def Spec_get_number (pos : Int) (line : String) (out : Int) : Prop := out = get_number_alt pos line
instance (pos : Int) (line : String) (out : Int) : Decidable (Spec_get_number pos line out) := by
  unfold Spec_get_number; infer_instance

-- ===== CLAIM (what is proved, stated in full; the proofs are below) =====
def Claim_equal_get_number : Prop := ∀ (pos : Int) (line : String), Dom_get_number pos line → Pre_get_number pos line → Spec_get_number pos line (get_number pos line)

-- ===== LEMMAS AND PROOFS =====

-- the branch tests of the ports, expressed through pvDg
theorem pvNotDg_iff (c : Char) : (c < '0' ∨ '9' < c) ↔ ¬ pvDg c = true := by
  simp only [pvDg, decide_eq_true_eq]
  constructor
  · rintro (h | h) ⟨h0, h9⟩
    · exact absurd h0 (not_le_of_gt h)
    · exact absurd h9 (not_le_of_gt h)
  · intro h
    rcases le_or_gt '0' c with h0 | h0
    · rcases le_or_gt c '9' with h9 | h9
      · exact absurd ⟨h0, h9⟩ h
      · exact Or.inr h9
    · exact Or.inl h0

-- take of the takeWhile-prefix length is the takeWhile prefix
theorem pvTake_takeWhile (p : Char → Bool) (l : List Char) :
    l.take (l.takeWhile p).length = l.takeWhile p := by
  obtain ⟨t, ht⟩ := List.takeWhile_prefix (l := l) p
  nth_rewrite 2 [← ht]
  rw [List.take_left]

-- dropWhile = drop past the takeWhile prefix
theorem pvDropWhile_eq (p : Char → Bool) (s : List Char) :
    s.dropWhile p = s.drop (s.takeWhile p).length := by
  conv_lhs => rw [← List.drop_left (l₁ := s.takeWhile p) (l₂ := s.dropWhile p)]
  rw [List.takeWhile_append_dropWhile]

theorem pvSkipND_eq (l : List Char) (i : Nat) :
    pvSkipND l i = i + ((l.drop i).takeWhile (fun c => !pvDg c)).length := by
  fun_induction pvSkipND l i with
  | case1 i c h hc ih =>
    have hi : i < l.length := (List.getElem?_eq_some_iff.mp h).1
    have hd : l.drop i = c :: l.drop (i+1) := by
      rw [List.drop_eq_getElem_cons hi]; simp [List.getElem?_eq_some_iff.mp h |>.2]
    have hnd : (!pvDg c) = true := by simpa using (pvNotDg_iff c).mp hc
    rw [hd]
    simp [hnd, ih]
    omega
  | case2 i c h hc =>
    have hi : i < l.length := (List.getElem?_eq_some_iff.mp h).1
    have hd : l.drop i = c :: l.drop (i+1) := by
      rw [List.drop_eq_getElem_cons hi]; simp [List.getElem?_eq_some_iff.mp h |>.2]
    have hdg : pvDg c = true := by
      by_contra hx
      exact hc ((pvNotDg_iff c).mpr hx)
    simp [hd, hdg]
  | case3 i h =>
    have hle : l.length ≤ i := List.getElem?_eq_none_iff.mp h
    simp [List.drop_eq_nil_of_le hle]

theorem pvSkipD_eq (l : List Char) (i : Nat) :
    pvSkipD l i = i + ((l.drop i).takeWhile pvDg).length := by
  fun_induction pvSkipD l i with
  | case1 i c h hc ih =>
    have hi : i < l.length := (List.getElem?_eq_some_iff.mp h).1
    have hd : l.drop i = c :: l.drop (i+1) := by
      rw [List.drop_eq_getElem_cons hi]; simp [List.getElem?_eq_some_iff.mp h |>.2]
    have hdg : pvDg c = true := by simp [pvDg, hc.1, hc.2]
    rw [hd]
    simp [hdg, ih]
    omega
  | case2 i c h hc =>
    have hi : i < l.length := (List.getElem?_eq_some_iff.mp h).1
    have hd : l.drop i = c :: l.drop (i+1) := by
      rw [List.drop_eq_getElem_cons hi]; simp [List.getElem?_eq_some_iff.mp h |>.2]
    have hdg : ¬ pvDg c = true := by simpa [pvDg] using hc
    simp [hd, hdg]
  | case3 i h =>
    have hle : l.length ≤ i := List.getElem?_eq_none_iff.mp h
    simp [List.drop_eq_nil_of_le hle]

theorem pvCountJ_eq (l : List Char) (i j : Nat) :
    pvCountJ l i j = j + ((l.drop (i + j)).takeWhile pvDg).length := by
  fun_induction pvCountJ l i j with
  | case1 j c h hc ih =>
    have hi : i + j < l.length := (List.getElem?_eq_some_iff.mp h).1
    have hd : l.drop (i + j) = c :: l.drop (i + j + 1) := by
      rw [List.drop_eq_getElem_cons hi]; simp [List.getElem?_eq_some_iff.mp h |>.2]
    have hdg : pvDg c = true := by simp [pvDg, hc.1, hc.2]
    have hij : i + (j + 1) = i + j + 1 := by omega
    rw [hij] at ih
    rw [hd]
    simp [hdg, ih]
    omega
  | case2 j c h hc =>
    have hi : i + j < l.length := (List.getElem?_eq_some_iff.mp h).1
    have hd : l.drop (i + j) = c :: l.drop (i + j + 1) := by
      rw [List.drop_eq_getElem_cons hi]; simp [List.getElem?_eq_some_iff.mp h |>.2]
    have hdg : ¬ pvDg c = true := by simpa [pvDg] using hc
    simp [hd, hdg]
  | case3 j h =>
    have hle : l.length ≤ i + j := List.getElem?_eq_none_iff.mp h
    simp [List.drop_eq_nil_of_le hle]

-- a run that starts with a digit is that digit followed by the maximal digit run of the tail
theorem pvRuns_cons_digit (t : List Char) : ∀ (c : Char), pvDg c = true →
    pvRuns (c :: t) = (c :: t.takeWhile pvDg) :: pvRuns (t.dropWhile pvDg) := by
  induction t with
  | nil => intro c h; simp [pvRuns, h]
  | cons d t' ih =>
    intro c h
    by_cases hd : pvDg d = true
    · rw [pvRuns, ih d hd]
      simp [h, hd]
    · simp [pvRuns, h, hd]

-- dropping a non-digit prefix does not change the runs
theorem pvRuns_dropWhile (s : List Char) :
    pvRuns (s.dropWhile (fun c => !pvDg c)) = pvRuns s := by
  induction s with
  | nil => rfl
  | cons c t ih =>
    by_cases hdg : pvDg c = true
    · simp [hdg]
    · simp [hdg, ih, pvRuns]

-- A's outer loop returns the (pos - count)-th run of the unscanned suffix
theorem pvAMain_eq (n : Nat) :
    ∀ (l : List Char) (pos : Int) (i : Nat) (count : Int),
      (pos - count).toNat = n → count ≤ pos → n < (pvRuns (l.drop i)).length →
      pvAMain l pos i count = (PySem.Int.ofChars? ((pvRuns (l.drop i)).getD n [])).getD 0 := by
  induction n with
  | zero =>
    intro l pos i count hn hle hlen
    have hdrop : l.drop (pvSkipND l i) = (l.drop i).dropWhile (fun c => !pvDg c) := by
      rw [pvSkipND_eq, ← List.drop_drop]
      exact (pvDropWhile_eq _ _).symm
    have hruns : pvRuns (l.drop (pvSkipND l i)) = pvRuns (l.drop i) := by
      rw [hdrop, pvRuns_dropWhile]
    cases hs' : l.drop (pvSkipND l i) with
    | nil =>
      exfalso
      rw [← hruns, hs'] at hlen
      simp [pvRuns] at hlen
    | cons c t =>
      have hdw : (l.drop i).dropWhile (fun c => !pvDg c) = c :: t := by rw [← hdrop, hs']
      have hdgc : pvDg c = true := by
        have hne2 : (l.drop i).dropWhile (fun c => !pvDg c) ≠ [] := by simp [hdw]
        have hh := List.head_dropWhile_not (fun c => !pvDg c) (l := l.drop i) hne2
        simp [hdw] at hh
        exact hh
      have hrcons : pvRuns (l.drop (pvSkipND l i)) = (c :: t.takeWhile pvDg) :: pvRuns (t.dropWhile pvDg) := by
        rw [hs']
        exact pvRuns_cons_digit t c hdgc
      have hcp : count = pos := by omega
      subst hcp
      rw [pvAMain]
      rw [pvCountJ_eq]
      simp only [Nat.add_zero, Nat.zero_add]
      rw [pvTake_takeWhile, ← hruns, hrcons, hs']
      simp [hdgc]
  | succ n ih =>
    intro l pos i count hn hle hlen
    have hdrop : l.drop (pvSkipND l i) = (l.drop i).dropWhile (fun c => !pvDg c) := by
      rw [pvSkipND_eq, ← List.drop_drop]
      exact (pvDropWhile_eq _ _).symm
    have hruns : pvRuns (l.drop (pvSkipND l i)) = pvRuns (l.drop i) := by
      rw [hdrop, pvRuns_dropWhile]
    cases hs' : l.drop (pvSkipND l i) with
    | nil =>
      exfalso
      rw [← hruns, hs'] at hlen
      simp [pvRuns] at hlen
    | cons c t =>
      have hdw : (l.drop i).dropWhile (fun c => !pvDg c) = c :: t := by rw [← hdrop, hs']
      have hdgc : pvDg c = true := by
        have hne2 : (l.drop i).dropWhile (fun c => !pvDg c) ≠ [] := by simp [hdw]
        have hh := List.head_dropWhile_not (fun c => !pvDg c) (l := l.drop i) hne2
        simp [hdw] at hh
        exact hh
      have hrcons : pvRuns (l.drop (pvSkipND l i)) = (c :: t.takeWhile pvDg) :: pvRuns (t.dropWhile pvDg) := by
        rw [hs']
        exact pvRuns_cons_digit t c hdgc
      have hlt : count < pos := by omega
      have hdrop2 : l.drop (pvSkipD l (pvSkipND l i)) = t.dropWhile pvDg := by
        rw [pvSkipD_eq, ← List.drop_drop, ← pvDropWhile_eq, hs']
        simp [hdgc]
      have hlen2 : n < (pvRuns (l.drop (pvSkipD l (pvSkipND l i)))).length := by
        rw [hdrop2]
        rw [← hruns, hrcons] at hlen
        simpa using hlen
      rw [pvAMain]
      simp only [if_neg (by omega : ¬ count = pos), if_pos hlt]
      rw [ih l pos (pvSkipD l (pvSkipND l i)) (count + 1) (by omega) (by omega) hlen2]
      rw [hdrop2, ← hruns, hrcons]
      simp [List.getD]

theorem pvUpdLast_append (rs : List (List Char)) (r : List Char) (c : Char) :
    pvUpdLast (rs ++ [r]) c = rs ++ [r ++ [c]] := by
  induction rs with
  | nil => rfl
  | cons a as ih =>
    cases as with
    | nil => simp [pvUpdLast]
    | cons b bs => simpa [pvUpdLast] using ih

theorem pvFoldB_run (ds : List Char) :
    ∀ (rs : List (List Char)) (r : List Char), (∀ c ∈ ds, pvDg c) →
      List.foldl pvBStep (rs ++ [r], true) ds = (rs ++ [r ++ ds], true) := by
  induction ds with
  | nil => simp
  | cons d ds ih =>
    intro rs r hall
    have hd : pvDg d = true := hall d (by simp)
    have hd' : ('0' ≤ d ∧ d ≤ '9') := by simpa [pvDg] using hd
    have hstep : pvBStep (rs ++ [r], true) d = (rs ++ [r ++ [d]], true) := by
      simp [pvBStep, hd', pvUpdLast_append]
    rw [List.foldl_cons, hstep, ih rs (r ++ [d]) (fun c hc => hall c (by simp [hc]))]
    simp

theorem pvFoldB_main (n : Nat) :
    ∀ (l : List Char), l.length ≤ n →
      ∀ (rs : List (List Char)), (List.foldl pvBStep (rs, false) l).1 = rs ++ pvRuns l := by
  induction n with
  | zero =>
    intro l hl rs
    have : l = [] := List.eq_nil_of_length_eq_zero (by omega)
    subst this
    simp [pvRuns]
  | succ n ih =>
    intro l hl rs
    cases l with
    | nil => simp [pvRuns]
    | cons c t =>
      by_cases hdg : pvDg c = true
      · have hc' : ('0' ≤ c ∧ c ≤ '9') := by simpa [pvDg] using hdg
        have hstep : pvBStep (rs, false) c = (rs ++ [[c]], true) := by simp [pvBStep, hc']
        rw [List.foldl_cons, hstep]
        conv_lhs => rw [← List.takeWhile_append_dropWhile (p := pvDg) (l := t)]
        rw [List.foldl_append,
          pvFoldB_run (t.takeWhile pvDg) rs [c] (fun x hx => List.mem_takeWhile_imp hx)]
        have hpr : pvRuns (c :: t) = (c :: t.takeWhile pvDg) :: pvRuns (t.dropWhile pvDg) :=
          pvRuns_cons_digit t c hdg
        rw [hpr]
        cases hr : t.dropWhile pvDg with
        | nil => simp [pvRuns]
        | cons c' t' =>
          have hc'f : pvDg c' = false := by
            have hne : t.dropWhile pvDg ≠ [] := by simp [hr]
            have hh := List.head_dropWhile_not pvDg (l := t) hne
            simpa [hr] using hh
          have hc'2 : ¬ ('0' ≤ c' ∧ c' ≤ '9') := by simpa [pvDg] using hc'f
          rw [List.foldl_cons]
          have hstep2 : pvBStep (rs ++ [[c] ++ t.takeWhile pvDg], true) c'
              = (rs ++ [[c] ++ t.takeWhile pvDg], false) := by
            simp [pvBStep, hc'2]
          rw [hstep2]
          have hlen : t'.length ≤ n := by
            have h1 : (t.dropWhile pvDg).length ≤ t.length := List.length_dropWhile_le _ _
            rw [hr] at h1
            simp only [List.length_cons] at h1 hl
            omega
          rw [ih t' hlen]
          have hpr2 : pvRuns (c' :: t') = pvRuns t' := by
            simp [pvRuns, hc'f]
          rw [← hpr2, ← hr]
          simp
      · have hc' : ¬ ('0' ≤ c ∧ c ≤ '9') := by simpa [pvDg] using hdg
        have hstep : pvBStep (rs, false) c = (rs, false) := by simp [pvBStep, hc']
        rw [List.foldl_cons, hstep, ih t (by simpa using Nat.le_of_succ_le_succ (by simpa using hl))]
        simp [pvRuns, hdg]

-- ===== VERDICT (by name: the statement is the Claim_ definition above) =====
theorem get_number_spec : Claim_equal_get_number := by
  intro pos line _hdom hpre
  unfold Spec_get_number
  obtain ⟨h1, h2⟩ := hpre
  have hlen : (pos - 1).toNat < (pvRuns line.toList).length := by omega
  have hA : get_number pos line
      = (PySem.Int.ofChars? ((pvRuns line.toList).getD (pos - 1).toNat [])).getD 0 := by
    have h := pvAMain_eq (pos - 1).toNat line.toList pos 0 1 rfl h1 (by simpa using hlen)
    simpa [get_number] using h
  have hst : (List.foldl pvBStep ([], false) line.toList).1 = pvRuns line.toList := by
    simpa using pvFoldB_main line.toList.length line.toList le_rfl []
  have hB : get_number_alt pos line
      = (PySem.Int.ofChars? ((pvRuns line.toList).getD (pos - 1).toNat [])).getD 0 := by
    simp only [get_number_alt]
    rw [hst, if_pos ⟨h1, by exact_mod_cast h2⟩]
  rw [hA, hB]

→ **WHAT TO PRODUCE**
Retype exactly, and only, the lines above from the one where "have hlen : (pos" occurs up to and including the one where "simpa [get_number] using h" occurs.

→ **EXERCISE OUTPUT**
  have hlen : (pos - 1).toNat < (pvRuns line.toList).length := by omega
  have hA : get_number pos line
      = (PySem.Int.ofChars? ((pvRuns line.toList).getD (pos - 1).toNat [])).getD 0 := by
    have h := pvAMain_eq (pos - 1).toNat line.toList pos 0 1 rfl h1 (by simpa using hlen)
    simpa [get_number] using h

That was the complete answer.